+++ TASK MATERIAL
-- pv_equiv track=rewrite | github.com/macxu/auto_tutorial | app/modules/string/stringProcessor.py | reverse_and_merge
-- ===== SOURCE A (Python) =====
-- def reverse_and_merge(original_string):
--
--     if not original_string or len(original_string) < 2:
--         return original_string
--
--     result_string = original_string[-1]
--
--     index = len(original_string) - 2
--     while index >= 0:
--         if result_string[-1] != original_string[index]:
--             result_string += original_string[index]
--
--         index -= 1
--
--     return result_string
-- ===== SOURCE B (Python) =====
-- def reverse_and_merge(original_string):
--     s = original_string
--     n = len(s)
--     # keep the last char of every run of equal adjacent chars, then reverse
--     return ''.join(c for i, c in enumerate(s) if i == n - 1 or c != s[i + 1])[::-1]
-- ===== Notes on version B (the rewrite author's own statement) =====
-- stated objective: simpler
-- what changed: Replaced the backward index while-loop that compares each char to the accumulator's last kept char by a stateless forward comprehension keeping s[i] when i==n-1 or s[i]!=s[i+1] (last char of each run), joined and reversed once at the end.
import Mathlib
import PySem

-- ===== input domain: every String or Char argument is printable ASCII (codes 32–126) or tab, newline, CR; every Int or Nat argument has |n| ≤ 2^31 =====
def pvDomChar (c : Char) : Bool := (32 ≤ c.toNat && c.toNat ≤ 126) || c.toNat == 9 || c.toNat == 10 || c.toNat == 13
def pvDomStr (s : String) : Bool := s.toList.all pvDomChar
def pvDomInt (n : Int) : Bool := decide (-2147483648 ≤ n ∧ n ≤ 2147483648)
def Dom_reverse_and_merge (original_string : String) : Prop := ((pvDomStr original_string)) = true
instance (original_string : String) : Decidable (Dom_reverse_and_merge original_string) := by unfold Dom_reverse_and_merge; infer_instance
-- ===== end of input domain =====

-- B replaces A's backward while-loop with accumulator-last comparison by a forward
-- comprehension keeping the last char of each run (c != s[i+1]) followed by one reverse
-- (objective: simpler/idiomatic; no speed claim).

-- ===== PORT A =====
-- the while loop, counter k = index + 1 (k = 0 ⇔ index < 0); res is result_string,
-- res.getLast?.getD ' ' is result_string[-1] (res is never empty, so in range)
def loopA (l : List Char) (res : List Char) : Nat → List Char
  | 0 => res
  | k + 1 =>
    loopA l (if res.getLast?.getD ' ' ≠ l.getD k ' ' then res ++ [l.getD k ' '] else res) k

def reverse_and_merge (original_string : String) : String :=
  let l := original_string.toList
  -- 'not original_string or len(...) < 2' ⇔ length < 2 (empty string is the only falsy string)
  if l.length < 2 then original_string
  else String.ofList (loopA l [l.getD (l.length - 1) ' '] (l.length - 1))

-- ===== PORT B =====
-- the comprehension's filter for index i: keep c = s[i] iff i == n-1 or c != s[i+1]
def bKeep (l : List Char) (n : Nat) (i : Nat) : Option Char :=
  if i = n - 1 ∨ l.getD i ' ' ≠ l.getD (i + 1) ' ' then some (l.getD i ' ') else none

def reverse_and_merge_alt (original_string : String) : String :=
  let l := original_string.toList
  String.ofList (((List.range l.length).filterMap (bKeep l l.length)).reverse)

-- ===== PRECONDITION & SPEC =====
def Spec_reverse_and_merge (original_string : String) (out : String) : Prop := out = reverse_and_merge_alt original_string
instance (original_string : String) (out : String) : Decidable (Spec_reverse_and_merge original_string out) := by unfold Spec_reverse_and_merge; infer_instance

-- ===== CLAIM (what is proved, stated in full; the proofs are below) =====
def Claim_equal_reverse_and_merge : Prop := ∀ (original_string : String), Dom_reverse_and_merge original_string → Spec_reverse_and_merge original_string (reverse_and_merge original_string)

-- ===== LEMMAS AND PROOFS =====

-- the filter restricted to indices below n-1 (where 'i == n-1' never fires)
def gKeep (l : List Char) (i : Nat) : Option Char :=
  if l.getD i ' ' ≠ l.getD (i + 1) ' ' then some (l.getD i ' ') else none

theorem bKeep_eq_gKeep (l : List Char) (n i : Nat) (h : i ≠ n - 1) :
    bKeep l n i = gKeep l i := by
  simp [bKeep, gKeep, h]

-- Loop invariant: when loopA is called with counter k, the last kept char equals l[k]
-- (either l[k] was just appended, or it was skipped because it equalled the last kept char);
-- hence each step keeps l[k-1] iff l[k-1] ≠ l[k], exactly B's pairwise filter.
theorem loopA_eq (l : List Char) :
    ∀ (k : Nat) (res : List Char), res.getLast?.getD ' ' = l.getD k ' ' →
      loopA l res k = res ++ ((List.range k).filterMap (gKeep l)).reverse := by
  intro k
  induction k with
  | zero => intro res _; simp [loopA]
  | succ k ih =>
    intro res hres
    have hstep : loopA l res (k + 1) =
        loopA l (if res.getLast?.getD ' ' ≠ l.getD k ' ' then res ++ [l.getD k ' '] else res) k := rfl
    by_cases h : res.getLast?.getD ' ' = l.getD k ' '
    · -- skipped: l[k] equals the last kept char, and gKeep l k = none
      rw [hstep, if_neg (by simp [h]), ih res h, List.range_succ]
      have hg : gKeep l k = none := by
        unfold gKeep
        rw [if_neg]
        exact not_not_intro (hres.symm.trans h).symm
      simp [hg]
    · -- appended: new last kept char is l[k], and gKeep l k = some l[k]
      rw [hstep, if_pos h, ih (res ++ [l.getD k ' ']) (by simp), List.range_succ]
      have hg : gKeep l k = some (l.getD k ' ') := by
        simp only [gKeep]
        rw [if_pos]
        intro he
        exact h (hres.trans he.symm)
      simp [hg]

theorem reverse_and_merge_eq_alt (s : String) :
    reverse_and_merge s = reverse_and_merge_alt s := by
  show (if s.toList.length < 2 then s
        else String.ofList (loopA s.toList [s.toList.getD (s.toList.length - 1) ' '] (s.toList.length - 1)))
      = String.ofList (((List.range s.toList.length).filterMap (bKeep s.toList s.toList.length)).reverse)
  by_cases hlen : s.toList.length < 2
  · rw [if_pos hlen]
    interval_cases h : s.toList.length
    · -- length 0: both sides are the empty string
      have hnil : s.toList = [] := List.eq_nil_of_length_eq_zero h
      have hs : String.ofList s.toList = s := by simp
      rw [← hs, hnil]
      simp
    · -- length 1: the single char is kept (i == n-1), reversed it is s again
      obtain ⟨c, hc⟩ : ∃ c, s.toList = [c] := List.length_eq_one_iff.mp h
      have hs : String.ofList s.toList = s := by simp
      rw [← hs, hc]
      simp [List.range_succ, bKeep]
  · rw [if_neg hlen]
    have hn : 2 ≤ s.toList.length := by omega
    -- unroll the top index n-1 of B (always kept), rewrite the rest to gKeep, apply loopA_eq
    have hrange : List.range s.toList.length
        = List.range (s.toList.length - 1) ++ [s.toList.length - 1] := by
      conv_lhs => rw [show s.toList.length = (s.toList.length - 1) + 1 by omega]
      exact List.range_succ
    have hcongr : (List.range (s.toList.length - 1)).filterMap (bKeep s.toList s.toList.length)
        = (List.range (s.toList.length - 1)).filterMap (gKeep s.toList) := by
      refine List.filterMap_congr ?_
      intro i hi
      rw [List.mem_range] at hi
      exact bKeep_eq_gKeep s.toList _ i (by omega)
    have hone : List.filterMap (bKeep s.toList s.toList.length) [s.toList.length - 1]
        = [s.toList.getD (s.toList.length - 1) ' '] := by
      simp [bKeep]
    rw [loopA_eq s.toList (s.toList.length - 1) [s.toList.getD (s.toList.length - 1) ' '] (by simp),
      hrange, List.filterMap_append, hcongr, hone, List.reverse_append, List.reverse_singleton]

-- ===== VERDICT (by name: the statement is the Claim_ definition above) =====
theorem reverse_and_merge_spec : Claim_equal_reverse_and_merge := by
  intro s _
  exact reverse_and_merge_eq_alt s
++++++
Recreate the listing word for word, omitting nothing.

-- pv_equiv track=rewrite | github.com/macxu/auto_tutorial | app/modules/string/stringProcessor.py | reverse_and_merge
-- ===== SOURCE A (Python) =====
-- def reverse_and_merge(original_string):
--
--     if not original_string or len(original_string) < 2:
--         return original_string
--
--     result_string = original_string[-1]
--
--     index = len(original_string) - 2
--     while index >= 0:
--         if result_string[-1] != original_string[index]:
--             result_string += original_string[index]
--
--         index -= 1
--
--     return result_string
-- ===== SOURCE B (Python) =====
-- def reverse_and_merge(original_string):
--     s = original_string
--     n = len(s)
--     # keep the last char of every run of equal adjacent chars, then reverse
--     return ''.join(c for i, c in enumerate(s) if i == n - 1 or c != s[i + 1])[::-1]
-- ===== Notes on version B (the rewrite author's own statement) =====
-- stated objective: simpler
-- what changed: Replaced the backward index while-loop that compares each char to the accumulator's last kept char by a stateless forward comprehension keeping s[i] when i==n-1 or s[i]!=s[i+1] (last char of each run), joined and reversed once at the end.
import Mathlib
import PySem

-- ===== input domain: every String or Char argument is printable ASCII (codes 32–126) or tab, newline, CR; every Int or Nat argument has |n| ≤ 2^31 =====
def pvDomChar (c : Char) : Bool := (32 ≤ c.toNat && c.toNat ≤ 126) || c.toNat == 9 || c.toNat == 10 || c.toNat == 13
def pvDomStr (s : String) : Bool := s.toList.all pvDomChar
def pvDomInt (n : Int) : Bool := decide (-2147483648 ≤ n ∧ n ≤ 2147483648)
def Dom_reverse_and_merge (original_string : String) : Prop := ((pvDomStr original_string)) = true
instance (original_string : String) : Decidable (Dom_reverse_and_merge original_string) := by unfold Dom_reverse_and_merge; infer_instance
-- ===== end of input domain =====

-- B replaces A's backward while-loop with accumulator-last comparison by a forward
-- comprehension keeping the last char of each run (c != s[i+1]) followed by one reverse
-- (objective: simpler/idiomatic; no speed claim).

-- ===== PORT A =====
-- the while loop, counter k = index + 1 (k = 0 ⇔ index < 0); res is result_string,
-- res.getLast?.getD ' ' is result_string[-1] (res is never empty, so in range)
def loopA (l : List Char) (res : List Char) : Nat → List Char
  | 0 => res
  | k + 1 =>
    loopA l (if res.getLast?.getD ' ' ≠ l.getD k ' ' then res ++ [l.getD k ' '] else res) k

def reverse_and_merge (original_string : String) : String :=
  let l := original_string.toList
  -- 'not original_string or len(...) < 2' ⇔ length < 2 (empty string is the only falsy string)
  if l.length < 2 then original_string
  else String.ofList (loopA l [l.getD (l.length - 1) ' '] (l.length - 1))

-- ===== PORT B =====
-- the comprehension's filter for index i: keep c = s[i] iff i == n-1 or c != s[i+1]
def bKeep (l : List Char) (n : Nat) (i : Nat) : Option Char :=
  if i = n - 1 ∨ l.getD i ' ' ≠ l.getD (i + 1) ' ' then some (l.getD i ' ') else none

def reverse_and_merge_alt (original_string : String) : String :=
  let l := original_string.toList
  String.ofList (((List.range l.length).filterMap (bKeep l l.length)).reverse)

-- ===== PRECONDITION & SPEC =====
def Spec_reverse_and_merge (original_string : String) (out : String) : Prop := out = reverse_and_merge_alt original_string
instance (original_string : String) (out : String) : Decidable (Spec_reverse_and_merge original_string out) := by unfold Spec_reverse_and_merge; infer_instance

-- ===== CLAIM (what is proved, stated in full; the proofs are below) =====
def Claim_equal_reverse_and_merge : Prop := ∀ (original_string : String), Dom_reverse_and_merge original_string → Spec_reverse_and_merge original_string (reverse_and_merge original_string)

-- ===== LEMMAS AND PROOFS =====

-- the filter restricted to indices below n-1 (where 'i == n-1' never fires)
def gKeep (l : List Char) (i : Nat) : Option Char :=
  if l.getD i ' ' ≠ l.getD (i + 1) ' ' then some (l.getD i ' ') else none

theorem bKeep_eq_gKeep (l : List Char) (n i : Nat) (h : i ≠ n - 1) :
    bKeep l n i = gKeep l i := by
  simp [bKeep, gKeep, h]

-- Loop invariant: when loopA is called with counter k, the last kept char equals l[k]
-- (either l[k] was just appended, or it was skipped because it equalled the last kept char);
-- hence each step keeps l[k-1] iff l[k-1] ≠ l[k], exactly B's pairwise filter.
theorem loopA_eq (l : List Char) :
    ∀ (k : Nat) (res : List Char), res.getLast?.getD ' ' = l.getD k ' ' →
      loopA l res k = res ++ ((List.range k).filterMap (gKeep l)).reverse := by
  intro k
  induction k with
  | zero => intro res _; simp [loopA]
  | succ k ih =>
    intro res hres
    have hstep : loopA l res (k + 1) =
        loopA l (if res.getLast?.getD ' ' ≠ l.getD k ' ' then res ++ [l.getD k ' '] else res) k := rfl
    by_cases h : res.getLast?.getD ' ' = l.getD k ' '
    · -- skipped: l[k] equals the last kept char, and gKeep l k = none
      rw [hstep, if_neg (by simp [h]), ih res h, List.range_succ]
      have hg : gKeep l k = none := by
        unfold gKeep
        rw [if_neg]
        exact not_not_intro (hres.symm.trans h).symm
      simp [hg]
    · -- appended: new last kept char is l[k], and gKeep l k = some l[k]
      rw [hstep, if_pos h, ih (res ++ [l.getD k ' ']) (by simp), List.range_succ]
      have hg : gKeep l k = some (l.getD k ' ') := by
        simp only [gKeep]
        rw [if_pos]
        intro he
        exact h (hres.trans he.symm)
      simp [hg]

theorem reverse_and_merge_eq_alt (s : String) :
    reverse_and_merge s = reverse_and_merge_alt s := by
  show (if s.toList.length < 2 then s
        else String.ofList (loopA s.toList [s.toList.getD (s.toList.length - 1) ' '] (s.toList.length - 1)))
      = String.ofList (((List.range s.toList.length).filterMap (bKeep s.toList s.toList.length)).reverse)
  by_cases hlen : s.toList.length < 2
  · rw [if_pos hlen]
    interval_cases h : s.toList.length
    · -- length 0: both sides are the empty string
      have hnil : s.toList = [] := List.eq_nil_of_length_eq_zero h
      have hs : String.ofList s.toList = s := by simp
      rw [← hs, hnil]
      simp
    · -- length 1: the single char is kept (i == n-1), reversed it is s again
      obtain ⟨c, hc⟩ : ∃ c, s.toList = [c] := List.length_eq_one_iff.mp h
      have hs : String.ofList s.toList = s := by simp
      rw [← hs, hc]
      simp [List.range_succ, bKeep]
  · rw [if_neg hlen]
    have hn : 2 ≤ s.toList.length := by omega
    -- unroll the top index n-1 of B (always kept), rewrite the rest to gKeep, apply loopA_eq
    have hrange : List.range s.toList.length
        = List.range (s.toList.length - 1) ++ [s.toList.length - 1] := by
      conv_lhs => rw [show s.toList.length = (s.toList.length - 1) + 1 by omega]
      exact List.range_succ
    have hcongr : (List.range (s.toList.length - 1)).filterMap (bKeep s.toList s.toList.length)
        = (List.range (s.toList.length - 1)).filterMap (gKeep s.toList) := by
      refine List.filterMap_congr ?_
      intro i hi
      rw [List.mem_range] at hi
      exact bKeep_eq_gKeep s.toList _ i (by omega)
    have hone : List.filterMap (bKeep s.toList s.toList.length) [s.toList.length - 1]
        = [s.toList.getD (s.toList.length - 1) ' '] := by
      simp [bKeep]
    rw [loopA_eq s.toList (s.toList.length - 1) [s.toList.getD (s.toList.length - 1) ' '] (by simp),
      hrange, List.filterMap_append, hcongr, hone, List.reverse_append, List.reverse_singleton]

-- ===== VERDICT (by name: the statement is the Claim_ definition above) =====
theorem reverse_and_merge_spec : Claim_equal_reverse_and_merge := by
  intro s _
  exact reverse_and_merge_eq_alt s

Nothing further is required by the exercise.